WPF Podcast Player

This post shows a simple WPF application that plays podcasts.  The podcast information comes from RSS feeds.  The user has rudimentary control over a podcast, such as pausing and resuming it, adjusting the volume, and muting the podcast player.  Almost the entire application is in XAML.

In a previous post on my other blog, I showed how to create a very basic podcast player using Silverlight 2.0.  After finishing that project, I wanted to come back to WPF and build a better podcast player.  It was such a relief to return to the feature-rich world of WPF, after living a Spartan existence over in Silverlight land.

Here is what my WPF Podcast Player looks like:

WPF Podcast Player (screenshot)

As you can see, the application definitely does not provide a luxurious experience; it is pretty bare bones.  But it does offer the fundamental things need to start, pause, resume, and stop a podcast.  The only part of the application that required me to write code is pausing and resuming a podcast, since you have to call the Pause and Play methods on MediaElement.  You cannot call those methods from XAML.  In addition, a simple value converter class exists to detect if a podcast is an MP4 file, so that we do not show it (MediaElement does not seem to support that format).

All of the podcast RSS feeds are hard-coded into the ComboBox on top of the UI.  The selected item in the ComboBox is used to get the data source from which all podcasts are retrieved.  Here is how that works:

WPF Podcatcher (data sources)

Since we are binding to an RSS feed, which is an XML document, we can use XPath to pull out the values displayed in each ListBoxItem.  Here is the template used to display a podcast in the ListBox:

WPF Podcast Player (podcast template)

The remainder of the UI is just a bunch of controls which provide the user with a means of consuming and adjusting podcasts.  Here is the XAML for most of the UI:

WPF Podcast Player (controls)

Download the Visual Studio 2008 project here: WPF Podcatcher for VS2008

Download the Visual Studio 2005 project here: WPF Podcatcher for VS2005

Be sure to change the file extension from .DOC to .ZIP and then decompress the file.

8 Responses to WPF Podcast Player

  1. Rob says:

    What about using a ToggleButton for the pause and mute functionality?
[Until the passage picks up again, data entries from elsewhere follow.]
-- pv_equiv track=rewrite | github.com/JadeLiyiZhang/LeetCode | array/check-if-word-can-be-placed-in-crossword.py | placeWordInCrossword
-- ===== SOURCE A (Python) =====
-- from typing import List
--
-- def placeWordInCrossword(board: List[List[str]], word: str) -> bool:
--     m = len(board)
--     n = len(board[0])
--
--     def canPlace(row, col, dirX, dirY, i):
--         while i < len(word):
--             if row < 0 or row >= m or col < 0 or col >= n or board[row][col] == '#' or (board[row][col] != ' ' and board[row][col] != word[i]):
--                 return False
--
--             row = row + dirX
--             col = col + dirY
--             i += 1
--
--         if row < 0 or row >= m or col < 0 or col >= n or board[row][col] == '#':
--             return True
--         return False
--
--     for i in range(m):
--         for j in range(n):
--             if (i - 1 < 0 or board[i - 1][j] == '#') and board[i][j] != '#':
--                 if canPlace(i, j, 1, 0, 0):
--                     return True
--
--             if (i + 1 >= m or board[i + 1][j] == '#') and board[i][j] != '#':
--                 if canPlace(i, j, -1, 0, 0):
--                     return True
--
--             if (j - 1 < 0 or board[i][j - 1] == '#') and board[i][j] != '#':
--                 if canPlace(i, j, 0, 1, 0):
--                     return True
--
--             if (j + 1 >= n or board[i][j + 1] == '#') and board[i][j] != '#':
--                 if canPlace(i, j, 0, -1, 0):
--                     return True
--
--     return False
-- ===== SOURCE B (Python) =====
-- def placeWordInCrossword(board, word):
--     # segment-extraction approach: the crossword is the m x n grid declared by the
--     # first row; split every grid row and column on '#' into maximal segments, then
--     # try to match the word (forward or reversed) against each segment of equal length
--     if not board:
--         return False
--     n = len(board[0])
--
--     def segments(line):
--         seg = []
--         for c in line:
--             if c == '#':
--                 yield seg
--                 seg = []
--             else:
--                 seg.append(c)
--         yield seg
--
--     def matches(seg):
--         return all(c == ' ' or c == w for c, w in zip(seg, word))
--
--     k = len(word)
--     lines = [row[:n] for row in board] + [list(col) for col in zip(*board)]
--     return any(len(seg) == k and (matches(seg) or matches(list(reversed(seg))))
--                for line in lines for seg in segments(line))
-- ===== Notes on version B (the rewrite author's own statement) =====
-- stated objective: simpler
-- what changed: A probes from every cell in four directions with index-walking and boundary tests; B instead splits each row and column of the m x n grid on '#' into maximal segments and matches the word (forward or reversed) against every segment of equal length.
-- outside the precondition, e.g. on placeWordInCrossword([['#']], ''): A returns False, B returns True
import Mathlib
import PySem

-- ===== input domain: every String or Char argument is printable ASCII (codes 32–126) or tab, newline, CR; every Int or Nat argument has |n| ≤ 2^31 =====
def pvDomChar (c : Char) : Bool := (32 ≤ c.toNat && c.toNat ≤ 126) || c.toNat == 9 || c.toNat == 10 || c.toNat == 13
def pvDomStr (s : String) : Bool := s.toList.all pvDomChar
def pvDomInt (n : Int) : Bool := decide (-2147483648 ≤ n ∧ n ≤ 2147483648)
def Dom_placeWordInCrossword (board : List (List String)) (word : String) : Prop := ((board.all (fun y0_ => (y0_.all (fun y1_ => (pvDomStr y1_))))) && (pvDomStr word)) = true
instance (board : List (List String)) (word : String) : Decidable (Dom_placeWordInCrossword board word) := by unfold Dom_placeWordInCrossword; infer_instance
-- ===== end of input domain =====

-- B replaces A's four-direction per-cell probing with split-on-'#' segment extraction
-- over rows and columns plus forward/reversed word matching; equivalence is proved for
-- nonempty rectangular boards and a nonempty word.

-- ===== PORT A =====
-- board[row][col], used only after A's own bounds checks have passed
def pvCell (board : List (List String)) (r c : Int) : String :=
  (board.getD r.toNat []).getD c.toNat ""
You could use DataTemplate/DataTrigger to bind different graphics as Content for the buttons based on their state – no code required.

  2. Josh Smith says:

    Rob,

    Sure, there are a million things we could do to spice up the UI. I was more interested in just getting the app to work, and maybe one day I’ll make it look nice. That’s the hard part!🙂

    Josh

  3. Karl Shifflett says:

    Josh,

    Just went and finished my Christmas shopping. On the way back, this player realling got me thinking. Brain cells bounding around all over the place.

    I need 20 more hours in each day so I can write all these programs that keep poping into my brain.

    After Mole – Unlimited is released, I’ll take a day or two and write it.

    Nice work on this player. It plays Podcasts perfectly!

    Cheers,

    Karl

  4. Josh Smith says:

    Karl,

    I knew this app would get you going!!🙂

    Have fun!

    Josh

  5. Karl Shifflett says:

    Your a cat, playing with his MOLE!!!!!

  6. Josh Smith says:

    Karl,

    I actually found several uses for Mole while creating this little podcatcher! Mole ROCKS!!!

    Josh

  7. This is a great way to deal with content.

    I’m going to deal with a local xml file for the content and allow easy changes to be saved.

    Funny how we listen to some of the same content.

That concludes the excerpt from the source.